THE PROBLEM:
Your reply should consist solely of the lines from the start of the material below through the line containing "-- stated objective: alternative", reproduced exactly.

PROVIDED MATERIAL:
----

-- pv_equiv track=rewrite | github.com/Velazquezadrian/dropshipping-assistant | products/services/scraper.py | _categorize_product
-- ===== SOURCE A (Python) =====
-- def _categorize_product(title: str) -> str:
--     """
--     Categoriza producto basado en el título
--     """
--     title_lower = title.lower()
--     if any(word in title_lower for word in ['phone', 'smartphone', 'earbuds', 'charger', 'cable']):
--         return 'Electronics'
--     elif any(word in title_lower for word in ['kitchen', 'home', 'lamp', 'led']):
--         return 'Home & Garden'
--     elif any(word in title_lower for word in ['fitness', 'sport', 'yoga', 'exercise']):
--         return 'Sports & Outdoors'
--     elif any(word in title_lower for word in ['car', 'auto', 'mount']):
--         return 'Automotive'
--     elif any(word in title_lower for word in ['beauty', 'makeup', 'skin']):
--         return 'Beauty & Health'
--     else:
--         return 'Other'
-- ===== SOURCE B (Python) =====
-- CATEGORY_KEYWORDS = [
--     ('Electronics', ['phone', 'smartphone', 'earbuds', 'charger', 'cable']),
--     ('Home & Garden', ['kitchen', 'home', 'lamp', 'led']),
--     ('Sports & Outdoors', ['fitness', 'sport', 'yoga', 'exercise']),
--     ('Automotive', ['car', 'auto', 'mount']),
--     ('Beauty & Health', ['beauty', 'makeup', 'skin']),
-- ]
--
-- # Inverted index: keyword -> priority (the position of its category); keywords are distinct.
-- KEYWORD_PRIORITY = {w: i for i, (_cat, words) in enumerate(CATEGORY_KEYWORDS) for w in words}
--
--
-- def _categorize_product(title: str) -> str:
--     t = title.lower()
--     best = len(CATEGORY_KEYWORDS)
--     for w, p in KEYWORD_PRIORITY.items():
--         if p < best and w in t:
--             best = p
--     return CATEGORY_KEYWORDS[best][0] if best < len(CATEGORY_KEYWORDS) else 'Other'
-- ===== Notes on version B (the rewrite author's own statement) =====
-- stated objective: alternative
-- what changed: Replaces the ordered first-match if/elif cascade with an inverted keyword->priority index scanned exhaustively while maintaining a running-minimum priority accumulator, then a single indexed lookup of the winning category.
import Mathlib
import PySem

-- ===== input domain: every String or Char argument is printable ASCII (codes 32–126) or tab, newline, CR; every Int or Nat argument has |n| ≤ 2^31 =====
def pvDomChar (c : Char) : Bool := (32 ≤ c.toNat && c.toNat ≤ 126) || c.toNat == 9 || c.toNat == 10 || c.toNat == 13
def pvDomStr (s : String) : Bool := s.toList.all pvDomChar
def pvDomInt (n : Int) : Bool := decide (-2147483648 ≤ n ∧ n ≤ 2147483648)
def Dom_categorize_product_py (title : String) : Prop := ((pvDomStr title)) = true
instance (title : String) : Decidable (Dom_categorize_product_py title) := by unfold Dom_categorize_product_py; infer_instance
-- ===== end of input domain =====

-- B replaces the if/elif cascade with an exhaustive running-minimum scan of an inverted
-- keyword→priority index (alternative decomposition, same cost).

-- ===== PORT A =====
def categorize_product_py (title : String) : String :=
  let title_lower := PySem.Str.lower title
  if (["phone", "smartphone", "earbuds", "charger", "cable"].any (fun word => PySem.Str.isIn word title_lower)) then
    "Electronics"
  else if (["kitchen", "home", "lamp", "led"].any (fun word => PySem.Str.isIn word title_lower)) then
    "Home & Garden"
  else if (["fitness", "sport", "yoga", "exercise"].any (fun word => PySem.Str.isIn word title_lower)) then
    "Sports & Outdoors"
  else if (["car", "auto", "mount"].any (fun word => PySem.Str.isIn word title_lower)) then
    "Automotive"
  else if (["beauty", "makeup", "skin"].any (fun word => PySem.Str.isIn word title_lower)) then
    "Beauty & Health"
  else
    "Other"

-- ===== PORT B =====
def pvCategoryKeywords : List (String × List String) :=
  [("Electronics", ["phone", "smartphone", "earbuds", "charger", "cable"]),
   ("Home & Garden", ["kitchen", "home", "lamp", "led"]),
   ("Sports & Outdoors", ["fitness", "sport", "yoga", "exercise"]),
   ("Automotive", ["car", "auto", "mount"]),
   ("Beauty & Health", ["beauty", "makeup", "skin"])]

-- inverted index keyword → priority (dict comprehension; keywords are distinct, so the
-- association list in insertion order is exactly the dict)
def pvKeywordPriority : List (String × Int) :=
  (PySem.List.enumerate pvCategoryKeywords).flatMap (fun ip => ip.2.2.map (fun w => (w, ip.1)))

def categorize_product_py_alt (title : String) : String :=
  let t := PySem.Str.lower title
  let best := pvKeywordPriority.foldl
    (fun best kv => if kv.2 < best ∧ PySem.Str.isIn kv.1 t then kv.2 else best)
    (pvCategoryKeywords.length : Int)
  if best < (pvCategoryKeywords.length : Int) then
    ((PySem.List.pyGet? pvCategoryKeywords best).map Prod.fst).getD "Other"  -- index always in range; getD only totalizes
  else "Other"

-- ===== PRECONDITION & SPEC =====
def Spec_categorize_product_py (title : String) (out : String) : Prop := out = categorize_product_py_alt title
instance (title : String) (out : String) : Decidable (Spec_categorize_product_py title out) := by unfold Spec_categorize_product_py; infer_instance

-- ===== CLAIM (what is proved, stated in full; the proofs are below) =====
def Claim_equal_categorize_product_py : Prop := ∀ (title : String), Dom_categorize_product_py title → Spec_categorize_product_py title (categorize_product_py title)

-- ===== LEMMAS AND PROOFS =====

-- folding B's running-min step over one keyword group (all entries share priority p)
theorem pv_fold_group (t : String) (ws : List String) (p b : Int) :
    (ws.map (fun w => (w, p))).foldl
      (fun best kv => if kv.2 < best ∧ PySem.Str.isIn kv.1 t then kv.2 else best) b
    = if (ws.any (fun w => PySem.Str.isIn w t)) ∧ p < b then p else b := by
  induction ws generalizing b with
  | nil => simp
  | cons w ws ih =>
    simp only [List.map_cons, List.foldl_cons, List.any_cons]
    rw [ih]
    by_cases h : PySem.Str.isIn w t = true
    · by_cases hp : p < b
      · have hacc : (if p < b ∧ PySem.Str.isIn w t = true then p else b) = p := if_pos ⟨hp, h⟩
        rw [hacc, if_neg (fun hc => absurd hc.2 (lt_irrefl p)), if_pos ⟨by simp only [Bool.or_eq_true]; exact Or.inl (by simpa using h), hp⟩]
      · have hacc : (if p < b ∧ PySem.Str.isIn w t = true then p else b) = b :=
          if_neg (fun hc => hp hc.1)
        rw [hacc, if_neg (fun hc => hp hc.2), if_neg (fun hc => hp hc.2)]
    · have hacc : (if p < b ∧ PySem.Str.isIn w t = true then p else b) = b :=
        if_neg (fun hc => h hc.2)
      by_cases hp : p < b
      · rw [hacc]
        have h' : PySem.Chars.isIn w.toList t.toList = false := by simpa using h
        simp [h']
      · rw [hacc, if_neg (fun hc => hp hc.2), if_neg (fun hc => hp hc.2)]

theorem pv_flat_decomp :
    pvKeywordPriority =
      (["phone", "smartphone", "earbuds", "charger", "cable"].map (fun w => (w, (0:Int)))) ++
      (["kitchen", "home", "lamp", "led"].map (fun w => (w, (1:Int)))) ++
      (["fitness", "sport", "yoga", "exercise"].map (fun w => (w, (2:Int)))) ++
      (["car", "auto", "mount"].map (fun w => (w, (3:Int)))) ++
      (["beauty", "makeup", "skin"].map (fun w => (w, (4:Int)))) := by
  decide

-- ===== VERDICT (by name: the statement is the Claim_ definition above) =====
theorem categorize_product_py_spec : Claim_equal_categorize_product_py := by
  intro title _
  unfold Spec_categorize_product_py categorize_product_py categorize_product_py_alt
  rw [pv_flat_decomp]
  simp only [List.foldl_append, pv_fold_group]
  generalize (["phone", "smartphone", "earbuds", "charger", "cable"].any
      (fun word => PySem.Str.isIn word (PySem.Str.lower title))) = g0
  generalize (["kitchen", "home", "lamp", "led"].any
      (fun word => PySem.Str.isIn word (PySem.Str.lower title))) = g1
  generalize (["fitness", "sport", "yoga", "exercise"].any
      (fun word => PySem.Str.isIn word (PySem.Str.lower title))) = g2
  generalize (["car", "auto", "mount"].any
      (fun word => PySem.Str.isIn word (PySem.Str.lower title))) = g3
  generalize (["beauty", "makeup", "skin"].any
      (fun word => PySem.Str.isIn word (PySem.Str.lower title))) = g4
  revert g0 g1 g2 g3 g4
  decide
lemma A_reordered (g : List (String × String)) :
    balance_graph g
      = (PySem.List.sorted
          ((PySem.Set.ofList (g.map (pvTot g))).flatMap fun t => (pvGrp g t).map (pvDec g))
          (fun it => it.2.2) true).map (fun it => (it.1, it.2.1)) := by
  have htot : ∀ p : String × String,
      (pvCntE g p.1 : Int) + (pvCntE g p.2 : Int) = pvTot g p := fun _ => rfl
  simp only [balance_graph, counter_ends_getD, htot]
  -- the grouping fold is the modify fold
  have hA1 : (g.foldl (fun d tup =>
        if d.contains (pvTot g tup) = true then
          d.insert (pvTot g tup) (d.getD (pvTot g tup) [] ++ [tup])
        else d.insert (pvTot g tup) [tup]) PySem.Dict.empty)
      = g.foldl (fun d p => d.modify (pvTot g p) [] (· ++ [p])) PySem.Dict.empty := by
    apply PySem.List.foldl_congr_mem
    intro d p _
    by_cases hc : d.contains (pvTot g p) = true
    · simp only [hc, if_true, PySem.Dict.modify]
    · have hnone : d.get? (pvTot g p) = none :=
        (PySem.Dict.get?_eq_none_iff_contains _ _).mpr (by simpa using hc)
      simp only [hc, PySem.Dict.modify, PySem.Dict.getD, hnone, Option.getD_none,
        List.nil_append]
      simp
  rw [hA1]
  -- lookups in the grouping dict are the groups
  have hMap : g.foldl (fun d p => d.modify (pvTot g p) [] (· ++ [p])) PySem.Dict.empty
      = (g.map (fun p => (pvTot g p, p))).foldl
          (fun d q => d.modify q.1 [] (· ++ [q.2])) PySem.Dict.empty := by
    rw [List.foldl_map]
  have hN : ∀ t : Int,
      (g.foldl (fun d p => d.modify (pvTot g p) [] (· ++ [p])) PySem.Dict.empty).getD t []
        = pvGrp g t := by
    intro t
    rw [hMap, PySem.Dict.getD_foldl_modify_append]
    simp [List.filter_map, Function.comp_def, pvGrp]
  -- the keys are the distinct totals in first-occurrence order
  have hK : (g.foldl (fun d p => d.modify (pvTot g p) [] (· ++ [p])) PySem.Dict.empty).keys
      = PySem.Set.ofList (g.map (pvTot g)) := by
    rw [keys_modL, PySem.Set.ofList_eq_foldl]
    rfl
  -- the reordering loop maps each group through pvDec
  have hOut : ∀ (acc : List (String × String × Int)) (t : Int),
      ((g.foldl (fun d p => d.modify (pvTot g p) [] (· ++ [p])) PySem.Dict.empty).getD t
          []).foldl (fun acc tup =>
            if (pvCntE ((g.foldl (fun d p => d.modify (pvTot g p) [] (· ++ [p]))
                  PySem.Dict.empty).getD t []) tup.1 : Int)
                < (pvCntE ((g.foldl (fun d p => d.modify (pvTot g p) [] (· ++ [p]))
                  PySem.Dict.empty).getD t []) tup.2 : Int)
            then acc ++ [(tup.2, tup.1, t)] else acc ++ [(tup.1, tup.2, t)]) acc
      = acc ++ (pvGrp g t).map (pvDec g) := by
    intro acc t
    rw [hN t]
    rw [PySem.List.foldl_congr_mem _ _ (fun acc tup => acc ++ [pvDec g tup]) _ (by
      intro acc tup hmem
      have htup : pvTot g tup = t := by
        have := (List.mem_filter.mp hmem).2
        simpa [beq_iff_eq] using this
      show _ = acc ++ [pvDec g tup]
      unfold pvDec
      rw [htup]
      split <;> rfl)]
    rw [PySem.List.foldl_append_singleton_eq_map]
  rw [PySem.List.foldl_congr_mem _ _
    (fun acc t => acc ++ (pvGrp g t).map (pvDec g)) _ (fun acc t _ => hOut acc t)]
  rw [PySem.List.foldl_append_eq_flatMap, hK, List.nil_append]

lemma B_decorated (g : List (String × String)) :
    balance_graph_alt g
      = (PySem.List.sorted (g.map (pvDec g)) (fun p => p.2.2) true).map
          (fun p => (p.1, p.2.1)) := by
  have htot : ∀ p : String × String,
      (pvCntE g p.1 : Int) + (pvCntE g p.2 : Int) = pvTot g p := fun _ => rfl
  have hcount : ∀ e : String,
      (g.foldl (fun d p => (d.modify p.1 0 (· + 1)).modify p.2 0 (· + 1))
        PySem.Dict.empty).getD e 0 = (pvCntE g e : Int) := by
    intro e
    rw [getD_modify2 (fun p => p.1) (fun p => p.2)]
    simp [pvCntE]
  simp only [balance_graph_alt, hcount, htot]
  have hsplit : (g.foldl (fun (st : List Int × PySem.Dict (Int × String) Int) p =>
        (st.1 ++ [pvTot g p],
          (st.2.modify (pvTot g p, p.1) 0 (· + 1)).modify (pvTot g p, p.2) 0 (· + 1)))
      ([], PySem.Dict.empty))
      = (g.foldl (fun acc p => acc ++ [pvTot g p]) [],
         g.foldl (fun d p =>
           (d.modify (pvTot g p, p.1) 0 (· + 1)).modify (pvTot g p, p.2) 0 (· + 1))
           PySem.Dict.empty) :=
    PySem.List.foldl_prod_mk (fun (acc : List Int) p => acc ++ [pvTot g p])
      (fun (d : PySem.Dict (Int × String) Int) p =>
        (d.modify (pvTot g p, p.1) 0 (· + 1)).modify (pvTot g p, p.2) 0 (· + 1))
      g [] PySem.Dict.empty
  rw [hsplit]
  simp only [PySem.List.foldl_append_singleton_eq_map, List.nil_append]
  have hidx : ∀ (t : Int) (e : String),
      (g.foldl (fun d p =>
          (d.modify (pvTot g p, p.1) 0 (· + 1)).modify (pvTot g p, p.2) 0 (· + 1))
        PySem.Dict.empty).getD (t, e) 0 = (pvCntE (pvGrp g t) e : Int) := by
    intro t e
    rw [getD_modify2 (fun p => (pvTot g p, p.1)) (fun p => (pvTot g p, p.2))]
    rw [pair_countP g (fun p => p.1), pair_countP g (fun p => p.2)]
    simp [pvCntE]
  rw [zip_map_self, List.foldl_map]
  rw [PySem.List.foldl_congr_mem _ _ (fun acc p => acc ++ [pvDec g p]) _ (by
    intro acc p _
    simp only [hidx]
    show _ = acc ++ [pvDec g p]
    unfold pvDec
    split <;> rfl)]
  rw [PySem.List.foldl_append_singleton_eq_map, List.nil_append]

lemma canon_eq (g : List (String × String)) :
    (PySem.List.sorted
        ((PySem.Set.ofList (g.map (pvTot g))).flatMap fun t => (pvGrp g t).map (pvDec g))
        (fun it => it.2.2) true).map (fun it => (it.1, it.2.1))
      = (PySem.List.sorted (g.map (pvDec g)) (fun p => p.2.2) true).map
          (fun p => (p.1, p.2.1)) := by
  have hSmem : ∀ t : Int, t ∈ PySem.Set.ofList (g.map (pvTot g)) ↔ t ∈ g.map (pvTot g) :=
    fun t => PySem.Set.mem_ofList _ _
  have hLpw : ((PySem.List.sorted (PySem.Set.ofList (g.map (pvTot g))) (fun x => x)
      false).reverse).Pairwise (fun a b => b < a) := by
    rw [List.pairwise_reverse]
    exact PySem.List.sorted_ofList_pairwise_lt _
  have hLmem : ∀ t : Int, t ∈ (PySem.List.sorted (PySem.Set.ofList (g.map (pvTot g)))
      (fun x => x) false).reverse ↔ t ∈ g.map (pvTot g) := by
    intro t
    rw [List.mem_reverse, PySem.List.mem_sorted]
    exact hSmem t
  have hGkey : ∀ k : Int, ∀ q ∈ (pvGrp g k).map (pvDec g), q.2.2 = k := by
    intro k q hq
    rw [List.mem_map] at hq
    obtain ⟨p, hp, rfl⟩ := hq
    rw [pvDec_key]
    have := (List.mem_filter.mp hp).2
    simpa [beq_iff_eq] using this
  rw [sorted_canon _ _ ((PySem.List.sorted (PySem.Set.ofList (g.map (pvTot g)))
      (fun x => x) false).reverse) hLpw (by
    intro q hq
    rw [List.mem_flatMap] at hq
    obtain ⟨t, ht, hq⟩ := hq
    rw [hLmem]
    rw [hGkey t q hq]
    exact (hSmem t).mp ht)]
  rw [sorted_canon _ _ ((PySem.List.sorted (PySem.Set.ofList (g.map (pvTot g)))
      (fun x => x) false).reverse) hLpw (by
    intro q hq
    rw [List.mem_map] at hq
    obtain ⟨p, hp, rfl⟩ := hq
    rw [hLmem, pvDec_key]
    exact List.mem_map_of_mem hp)]
  congr 1
  apply List.flatMap_congr
  intro t ht
  have htK : t ∈ PySem.Set.ofList (g.map (pvTot g)) := (hSmem t).mpr ((hLmem t).mp ht)
  rw [filter_flatMap_group _ hGkey _ (PySem.Set.nodup_ofList _) t htK]
  rw [List.filter_map]
  congr 1
  apply List.filter_congr
  intro p _
  show (pvTot g p == t) = decide ((pvDec g p).2.2 = t)
  rw [pvDec_key]
  apply Bool.eq_iff_iff.mpr
  simp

----

EXPECTED ANSWER:
-- pv_equiv track=rewrite | github.com/Velazquezadrian/dropshipping-assistant | products/services/scraper.py | _categorize_product
-- ===== SOURCE A (Python) =====
-- def _categorize_product(title: str) -> str:
--     """
--     Categoriza producto basado en el título
--     """
--     title_lower = title.lower()
--     if any(word in title_lower for word in ['phone', 'smartphone', 'earbuds', 'charger', 'cable']):
--         return 'Electronics'
--     elif any(word in title_lower for word in ['kitchen', 'home', 'lamp', 'led']):
--         return 'Home & Garden'
--     elif any(word in title_lower for word in ['fitness', 'sport', 'yoga', 'exercise']):
--         return 'Sports & Outdoors'
--     elif any(word in title_lower for word in ['car', 'auto', 'mount']):
--         return 'Automotive'
--     elif any(word in title_lower for word in ['beauty', 'makeup', 'skin']):
--         return 'Beauty & Health'
--     else:
--         return 'Other'
-- ===== SOURCE B (Python) =====
-- CATEGORY_KEYWORDS = [
--     ('Electronics', ['phone', 'smartphone', 'earbuds', 'charger', 'cable']),
--     ('Home & Garden', ['kitchen', 'home', 'lamp', 'led']),
--     ('Sports & Outdoors', ['fitness', 'sport', 'yoga', 'exercise']),
--     ('Automotive', ['car', 'auto', 'mount']),
--     ('Beauty & Health', ['beauty', 'makeup', 'skin']),
-- ]
--
-- # Inverted index: keyword -> priority (the position of its category); keywords are distinct.
-- KEYWORD_PRIORITY = {w: i for i, (_cat, words) in enumerate(CATEGORY_KEYWORDS) for w in words}
--
--
-- def _categorize_product(title: str) -> str:
--     t = title.lower()
--     best = len(CATEGORY_KEYWORDS)
--     for w, p in KEYWORD_PRIORITY.items():
--         if p < best and w in t:
--             best = p
--     return CATEGORY_KEYWORDS[best][0] if best < len(CATEGORY_KEYWORDS) else 'Other'
-- ===== Notes on version B (the rewrite author's own statement) =====
-- stated objective: alternative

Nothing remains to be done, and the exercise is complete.